*Goal of the exercise*
Lines below starting with the line with "2021/day_8/part_2_reattempt.py | whittle_options" and going on through the line with "def pvDomInt (n" must be output exactly; the rest of the records must be left out.
=== Begin Enclosure ===
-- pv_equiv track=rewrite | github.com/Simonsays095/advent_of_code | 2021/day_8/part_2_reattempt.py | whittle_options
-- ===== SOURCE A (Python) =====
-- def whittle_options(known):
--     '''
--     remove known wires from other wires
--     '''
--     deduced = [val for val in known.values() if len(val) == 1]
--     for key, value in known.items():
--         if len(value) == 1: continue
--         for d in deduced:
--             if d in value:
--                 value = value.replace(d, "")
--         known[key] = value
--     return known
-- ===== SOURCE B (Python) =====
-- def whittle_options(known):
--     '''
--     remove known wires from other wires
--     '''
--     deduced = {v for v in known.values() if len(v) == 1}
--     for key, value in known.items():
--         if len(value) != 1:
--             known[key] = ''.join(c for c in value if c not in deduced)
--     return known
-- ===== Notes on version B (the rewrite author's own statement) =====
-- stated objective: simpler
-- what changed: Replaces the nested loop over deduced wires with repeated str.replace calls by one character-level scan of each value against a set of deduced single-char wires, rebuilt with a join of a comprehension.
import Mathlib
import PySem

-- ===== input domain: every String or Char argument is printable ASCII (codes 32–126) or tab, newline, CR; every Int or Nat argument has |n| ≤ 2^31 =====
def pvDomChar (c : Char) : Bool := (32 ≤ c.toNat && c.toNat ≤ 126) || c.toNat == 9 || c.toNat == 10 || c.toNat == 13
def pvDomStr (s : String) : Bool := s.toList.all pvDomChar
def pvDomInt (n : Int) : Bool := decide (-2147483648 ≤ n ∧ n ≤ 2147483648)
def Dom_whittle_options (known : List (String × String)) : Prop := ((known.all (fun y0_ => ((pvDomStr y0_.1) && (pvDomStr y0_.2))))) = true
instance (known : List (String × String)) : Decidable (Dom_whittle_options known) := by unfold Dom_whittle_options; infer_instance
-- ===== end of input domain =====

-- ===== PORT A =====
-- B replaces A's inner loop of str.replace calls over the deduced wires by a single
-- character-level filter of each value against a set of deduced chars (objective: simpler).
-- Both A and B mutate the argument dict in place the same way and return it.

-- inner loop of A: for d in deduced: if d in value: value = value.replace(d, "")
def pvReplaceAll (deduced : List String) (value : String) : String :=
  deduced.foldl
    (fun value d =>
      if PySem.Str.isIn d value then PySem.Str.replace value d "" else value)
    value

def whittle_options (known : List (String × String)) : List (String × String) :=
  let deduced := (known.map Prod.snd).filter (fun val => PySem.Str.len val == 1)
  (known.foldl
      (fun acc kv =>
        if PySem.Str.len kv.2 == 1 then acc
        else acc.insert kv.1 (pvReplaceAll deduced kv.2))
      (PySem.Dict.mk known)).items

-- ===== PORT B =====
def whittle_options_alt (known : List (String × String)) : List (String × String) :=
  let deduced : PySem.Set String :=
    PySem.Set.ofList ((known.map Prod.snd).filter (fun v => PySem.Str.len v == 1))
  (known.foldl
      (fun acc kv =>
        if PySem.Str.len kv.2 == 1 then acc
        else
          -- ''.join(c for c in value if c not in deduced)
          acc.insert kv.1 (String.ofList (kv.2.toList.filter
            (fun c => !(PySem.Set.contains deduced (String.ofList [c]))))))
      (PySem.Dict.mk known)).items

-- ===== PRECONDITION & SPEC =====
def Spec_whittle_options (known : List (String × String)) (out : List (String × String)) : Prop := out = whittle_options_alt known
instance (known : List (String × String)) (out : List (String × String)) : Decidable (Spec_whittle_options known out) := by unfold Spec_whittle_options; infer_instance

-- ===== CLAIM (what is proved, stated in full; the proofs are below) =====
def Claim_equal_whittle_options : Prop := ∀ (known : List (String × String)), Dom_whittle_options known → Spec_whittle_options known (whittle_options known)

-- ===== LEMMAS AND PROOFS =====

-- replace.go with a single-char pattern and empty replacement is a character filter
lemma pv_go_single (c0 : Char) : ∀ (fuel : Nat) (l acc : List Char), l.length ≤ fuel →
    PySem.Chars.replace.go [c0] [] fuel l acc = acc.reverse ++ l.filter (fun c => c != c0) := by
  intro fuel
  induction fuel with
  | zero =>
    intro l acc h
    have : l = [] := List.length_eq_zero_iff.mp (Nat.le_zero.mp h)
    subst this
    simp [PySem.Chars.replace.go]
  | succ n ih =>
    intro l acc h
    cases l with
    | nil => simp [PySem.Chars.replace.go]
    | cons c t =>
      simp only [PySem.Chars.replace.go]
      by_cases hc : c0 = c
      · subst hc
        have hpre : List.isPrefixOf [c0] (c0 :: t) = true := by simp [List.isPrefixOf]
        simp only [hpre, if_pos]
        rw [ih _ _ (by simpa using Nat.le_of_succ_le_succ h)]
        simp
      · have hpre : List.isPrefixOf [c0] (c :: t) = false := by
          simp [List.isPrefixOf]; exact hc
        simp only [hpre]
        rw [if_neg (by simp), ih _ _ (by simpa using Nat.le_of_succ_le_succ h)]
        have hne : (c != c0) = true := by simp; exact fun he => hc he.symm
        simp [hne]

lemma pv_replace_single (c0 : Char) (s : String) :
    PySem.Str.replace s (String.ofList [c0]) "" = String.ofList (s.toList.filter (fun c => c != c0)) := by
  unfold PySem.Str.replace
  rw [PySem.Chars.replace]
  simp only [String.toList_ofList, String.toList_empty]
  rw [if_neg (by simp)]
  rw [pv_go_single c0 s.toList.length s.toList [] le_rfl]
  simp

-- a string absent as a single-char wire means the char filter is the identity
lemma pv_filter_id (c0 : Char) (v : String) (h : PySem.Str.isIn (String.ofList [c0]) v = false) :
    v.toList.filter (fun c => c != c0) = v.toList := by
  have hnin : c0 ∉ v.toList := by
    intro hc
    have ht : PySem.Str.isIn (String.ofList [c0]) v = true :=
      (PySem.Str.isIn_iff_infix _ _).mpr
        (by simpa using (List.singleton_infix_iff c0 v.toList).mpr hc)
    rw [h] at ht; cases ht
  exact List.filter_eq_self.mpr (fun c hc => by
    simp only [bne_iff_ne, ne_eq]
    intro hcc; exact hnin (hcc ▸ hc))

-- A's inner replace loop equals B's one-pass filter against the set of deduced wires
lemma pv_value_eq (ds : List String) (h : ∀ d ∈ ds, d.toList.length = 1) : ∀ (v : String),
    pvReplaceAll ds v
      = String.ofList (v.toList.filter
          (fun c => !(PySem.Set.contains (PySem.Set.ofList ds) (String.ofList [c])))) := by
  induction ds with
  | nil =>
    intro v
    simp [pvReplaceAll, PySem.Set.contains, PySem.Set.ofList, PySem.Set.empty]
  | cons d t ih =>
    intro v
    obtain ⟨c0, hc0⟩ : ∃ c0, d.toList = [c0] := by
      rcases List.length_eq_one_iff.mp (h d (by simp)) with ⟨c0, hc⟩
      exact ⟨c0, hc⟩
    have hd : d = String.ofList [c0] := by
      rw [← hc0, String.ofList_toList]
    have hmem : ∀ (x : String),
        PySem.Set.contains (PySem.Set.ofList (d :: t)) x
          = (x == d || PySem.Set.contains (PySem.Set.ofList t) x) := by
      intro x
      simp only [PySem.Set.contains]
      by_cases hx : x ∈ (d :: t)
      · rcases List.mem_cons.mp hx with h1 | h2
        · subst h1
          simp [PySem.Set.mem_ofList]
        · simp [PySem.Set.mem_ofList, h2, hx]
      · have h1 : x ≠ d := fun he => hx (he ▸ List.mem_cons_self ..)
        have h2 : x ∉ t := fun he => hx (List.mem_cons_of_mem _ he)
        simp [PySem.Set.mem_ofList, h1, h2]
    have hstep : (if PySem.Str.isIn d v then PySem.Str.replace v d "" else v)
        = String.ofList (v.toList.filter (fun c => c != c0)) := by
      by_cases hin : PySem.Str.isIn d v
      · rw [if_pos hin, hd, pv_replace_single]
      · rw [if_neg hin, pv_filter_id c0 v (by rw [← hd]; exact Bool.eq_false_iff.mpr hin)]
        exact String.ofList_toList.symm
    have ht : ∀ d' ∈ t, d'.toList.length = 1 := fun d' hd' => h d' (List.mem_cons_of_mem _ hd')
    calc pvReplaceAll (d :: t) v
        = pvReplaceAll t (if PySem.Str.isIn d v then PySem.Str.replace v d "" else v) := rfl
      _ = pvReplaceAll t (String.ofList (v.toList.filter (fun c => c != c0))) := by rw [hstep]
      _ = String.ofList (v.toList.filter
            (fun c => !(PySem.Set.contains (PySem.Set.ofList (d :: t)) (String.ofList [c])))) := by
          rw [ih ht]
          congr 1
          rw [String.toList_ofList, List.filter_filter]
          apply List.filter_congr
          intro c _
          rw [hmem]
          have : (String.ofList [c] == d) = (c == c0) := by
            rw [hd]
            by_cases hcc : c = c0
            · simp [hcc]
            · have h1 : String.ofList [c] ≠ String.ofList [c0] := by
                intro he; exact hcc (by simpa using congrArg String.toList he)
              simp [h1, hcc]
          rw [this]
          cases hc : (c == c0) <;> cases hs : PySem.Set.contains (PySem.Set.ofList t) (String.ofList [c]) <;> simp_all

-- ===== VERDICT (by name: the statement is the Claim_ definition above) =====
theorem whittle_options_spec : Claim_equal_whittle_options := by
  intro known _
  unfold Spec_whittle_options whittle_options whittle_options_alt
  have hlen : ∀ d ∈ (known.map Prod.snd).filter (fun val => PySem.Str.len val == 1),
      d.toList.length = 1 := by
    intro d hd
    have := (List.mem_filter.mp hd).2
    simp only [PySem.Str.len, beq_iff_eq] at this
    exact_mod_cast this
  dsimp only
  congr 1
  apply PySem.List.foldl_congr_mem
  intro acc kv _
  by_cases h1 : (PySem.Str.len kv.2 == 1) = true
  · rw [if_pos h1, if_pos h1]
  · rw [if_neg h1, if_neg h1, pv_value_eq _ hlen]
=== End Enclosure ===
=== Begin Enclosure ===
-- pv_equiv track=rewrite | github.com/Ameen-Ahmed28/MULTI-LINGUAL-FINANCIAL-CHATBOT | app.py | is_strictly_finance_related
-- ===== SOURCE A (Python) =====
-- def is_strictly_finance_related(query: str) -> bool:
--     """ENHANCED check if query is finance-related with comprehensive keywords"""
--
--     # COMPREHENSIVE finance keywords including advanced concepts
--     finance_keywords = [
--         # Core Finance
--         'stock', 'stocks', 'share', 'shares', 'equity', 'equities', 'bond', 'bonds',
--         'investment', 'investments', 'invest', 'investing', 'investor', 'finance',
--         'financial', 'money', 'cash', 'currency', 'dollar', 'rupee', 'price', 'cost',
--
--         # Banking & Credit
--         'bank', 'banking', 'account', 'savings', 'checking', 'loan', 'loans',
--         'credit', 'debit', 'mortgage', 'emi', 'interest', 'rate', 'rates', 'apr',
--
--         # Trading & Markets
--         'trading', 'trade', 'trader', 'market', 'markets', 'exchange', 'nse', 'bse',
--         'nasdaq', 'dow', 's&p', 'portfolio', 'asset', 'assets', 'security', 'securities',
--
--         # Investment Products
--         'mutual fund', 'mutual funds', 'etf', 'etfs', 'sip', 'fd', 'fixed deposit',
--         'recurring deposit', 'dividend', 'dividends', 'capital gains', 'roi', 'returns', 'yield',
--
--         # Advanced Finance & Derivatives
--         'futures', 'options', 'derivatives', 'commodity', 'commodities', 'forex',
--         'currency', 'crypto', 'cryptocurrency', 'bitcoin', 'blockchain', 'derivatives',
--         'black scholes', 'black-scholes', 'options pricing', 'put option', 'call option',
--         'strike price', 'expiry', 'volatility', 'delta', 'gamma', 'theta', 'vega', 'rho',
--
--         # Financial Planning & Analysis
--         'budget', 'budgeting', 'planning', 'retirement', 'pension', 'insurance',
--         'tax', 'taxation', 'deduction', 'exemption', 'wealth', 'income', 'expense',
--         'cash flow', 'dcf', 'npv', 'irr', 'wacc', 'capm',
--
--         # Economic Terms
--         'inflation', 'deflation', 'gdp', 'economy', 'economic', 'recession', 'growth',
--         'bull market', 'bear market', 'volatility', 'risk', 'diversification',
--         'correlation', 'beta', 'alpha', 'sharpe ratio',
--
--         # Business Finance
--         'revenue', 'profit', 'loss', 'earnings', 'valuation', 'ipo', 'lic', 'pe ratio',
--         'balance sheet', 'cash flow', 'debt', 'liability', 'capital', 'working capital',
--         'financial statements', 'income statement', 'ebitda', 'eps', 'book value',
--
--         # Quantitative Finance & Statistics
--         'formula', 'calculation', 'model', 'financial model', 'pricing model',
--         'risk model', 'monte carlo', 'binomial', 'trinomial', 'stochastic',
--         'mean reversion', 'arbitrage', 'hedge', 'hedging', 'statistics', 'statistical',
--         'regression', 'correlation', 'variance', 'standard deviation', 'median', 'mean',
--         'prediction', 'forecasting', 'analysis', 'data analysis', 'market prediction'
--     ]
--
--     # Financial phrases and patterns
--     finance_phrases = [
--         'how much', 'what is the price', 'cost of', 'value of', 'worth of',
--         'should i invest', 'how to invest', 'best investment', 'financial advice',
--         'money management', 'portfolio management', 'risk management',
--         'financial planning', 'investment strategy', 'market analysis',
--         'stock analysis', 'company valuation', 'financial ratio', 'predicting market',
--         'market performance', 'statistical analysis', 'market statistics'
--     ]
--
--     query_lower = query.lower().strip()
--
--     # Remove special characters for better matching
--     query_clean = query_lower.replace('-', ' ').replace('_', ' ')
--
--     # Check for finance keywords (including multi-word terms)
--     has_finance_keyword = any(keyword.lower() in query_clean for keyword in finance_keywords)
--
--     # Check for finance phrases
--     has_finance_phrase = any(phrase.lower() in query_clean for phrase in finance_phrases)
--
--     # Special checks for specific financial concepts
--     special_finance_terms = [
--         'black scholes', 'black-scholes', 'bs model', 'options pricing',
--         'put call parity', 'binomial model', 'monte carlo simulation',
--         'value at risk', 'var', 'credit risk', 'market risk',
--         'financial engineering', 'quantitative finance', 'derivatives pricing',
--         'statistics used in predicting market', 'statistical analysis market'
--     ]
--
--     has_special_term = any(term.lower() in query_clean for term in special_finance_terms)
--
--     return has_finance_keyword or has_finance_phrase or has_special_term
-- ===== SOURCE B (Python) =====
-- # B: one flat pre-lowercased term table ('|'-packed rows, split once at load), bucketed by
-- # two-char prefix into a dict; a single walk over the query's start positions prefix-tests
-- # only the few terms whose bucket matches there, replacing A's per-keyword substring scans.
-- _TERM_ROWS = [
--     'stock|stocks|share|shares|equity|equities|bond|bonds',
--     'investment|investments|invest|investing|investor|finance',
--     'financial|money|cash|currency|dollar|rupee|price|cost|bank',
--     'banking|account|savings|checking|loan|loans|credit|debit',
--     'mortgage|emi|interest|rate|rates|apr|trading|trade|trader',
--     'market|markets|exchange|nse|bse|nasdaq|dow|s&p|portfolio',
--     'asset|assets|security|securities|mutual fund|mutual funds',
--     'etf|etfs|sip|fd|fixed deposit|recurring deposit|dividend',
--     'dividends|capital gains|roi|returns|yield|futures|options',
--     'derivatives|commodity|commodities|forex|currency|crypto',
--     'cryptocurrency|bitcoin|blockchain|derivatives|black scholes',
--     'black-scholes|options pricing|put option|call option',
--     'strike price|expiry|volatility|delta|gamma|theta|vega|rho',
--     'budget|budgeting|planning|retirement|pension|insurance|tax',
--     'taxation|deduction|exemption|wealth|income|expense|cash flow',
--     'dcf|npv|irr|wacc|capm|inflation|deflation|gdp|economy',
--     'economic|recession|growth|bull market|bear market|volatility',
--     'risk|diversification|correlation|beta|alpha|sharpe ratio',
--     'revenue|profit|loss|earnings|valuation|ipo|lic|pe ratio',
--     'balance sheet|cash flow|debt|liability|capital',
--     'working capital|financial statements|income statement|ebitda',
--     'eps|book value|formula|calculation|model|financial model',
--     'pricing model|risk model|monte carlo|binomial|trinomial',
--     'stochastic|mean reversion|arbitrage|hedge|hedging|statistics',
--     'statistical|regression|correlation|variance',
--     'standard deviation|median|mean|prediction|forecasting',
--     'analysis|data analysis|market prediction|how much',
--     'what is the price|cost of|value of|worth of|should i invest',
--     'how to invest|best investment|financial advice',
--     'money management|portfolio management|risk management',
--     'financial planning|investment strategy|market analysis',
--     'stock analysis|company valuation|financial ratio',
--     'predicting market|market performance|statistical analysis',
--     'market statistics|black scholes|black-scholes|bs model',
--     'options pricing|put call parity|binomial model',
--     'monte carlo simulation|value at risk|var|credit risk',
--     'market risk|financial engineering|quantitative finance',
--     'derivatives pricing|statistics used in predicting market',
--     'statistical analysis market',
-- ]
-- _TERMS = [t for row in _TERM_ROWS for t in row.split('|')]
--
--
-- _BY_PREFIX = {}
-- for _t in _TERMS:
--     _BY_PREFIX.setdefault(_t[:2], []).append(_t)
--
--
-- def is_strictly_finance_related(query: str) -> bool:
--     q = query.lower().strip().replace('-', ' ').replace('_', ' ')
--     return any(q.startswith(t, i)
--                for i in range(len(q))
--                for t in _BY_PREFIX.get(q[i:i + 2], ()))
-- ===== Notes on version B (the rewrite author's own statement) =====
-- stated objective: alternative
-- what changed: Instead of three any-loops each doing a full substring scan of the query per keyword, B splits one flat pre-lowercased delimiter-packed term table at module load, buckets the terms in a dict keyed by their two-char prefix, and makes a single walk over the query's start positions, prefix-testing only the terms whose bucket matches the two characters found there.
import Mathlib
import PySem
=== End Enclosure ===
*Response area*
-- pv_equiv track=rewrite | github.com/Simonsays095/advent_of_code | 2021/day_8/part_2_reattempt.py | whittle_options
-- ===== SOURCE A (Python) =====
-- def whittle_options(known):
--     '''
--     remove known wires from other wires
--     '''
--     deduced = [val for val in known.values() if len(val) == 1]
--     for key, value in known.items():
--         if len(value) == 1: continue
--         for d in deduced:
--             if d in value:
--                 value = value.replace(d, "")
--         known[key] = value
--     return known
-- ===== SOURCE B (Python) =====
-- def whittle_options(known):
--     '''
--     remove known wires from other wires
--     '''
--     deduced = {v for v in known.values() if len(v) == 1}
--     for key, value in known.items():
--         if len(value) != 1:
--             known[key] = ''.join(c for c in value if c not in deduced)
--     return known
-- ===== Notes on version B (the rewrite author's own statement) =====
-- stated objective: simpler
-- what changed: Replaces the nested loop over deduced wires with repeated str.replace calls by one character-level scan of each value against a set of deduced single-char wires, rebuilt with a join of a comprehension.
import Mathlib
import PySem

-- ===== input domain: every String or Char argument is printable ASCII (codes 32–126) or tab, newline, CR; every Int or Nat argument has |n| ≤ 2^31 =====
def pvDomChar (c : Char) : Bool := (32 ≤ c.toNat && c.toNat ≤ 126) || c.toNat == 9 || c.toNat == 10 || c.toNat == 13
def pvDomStr (s : String) : Bool := s.toList.all pvDomChar
def pvDomInt (n : Int) : Bool := decide (-2147483648 ≤ n ∧ n ≤ 2147483648)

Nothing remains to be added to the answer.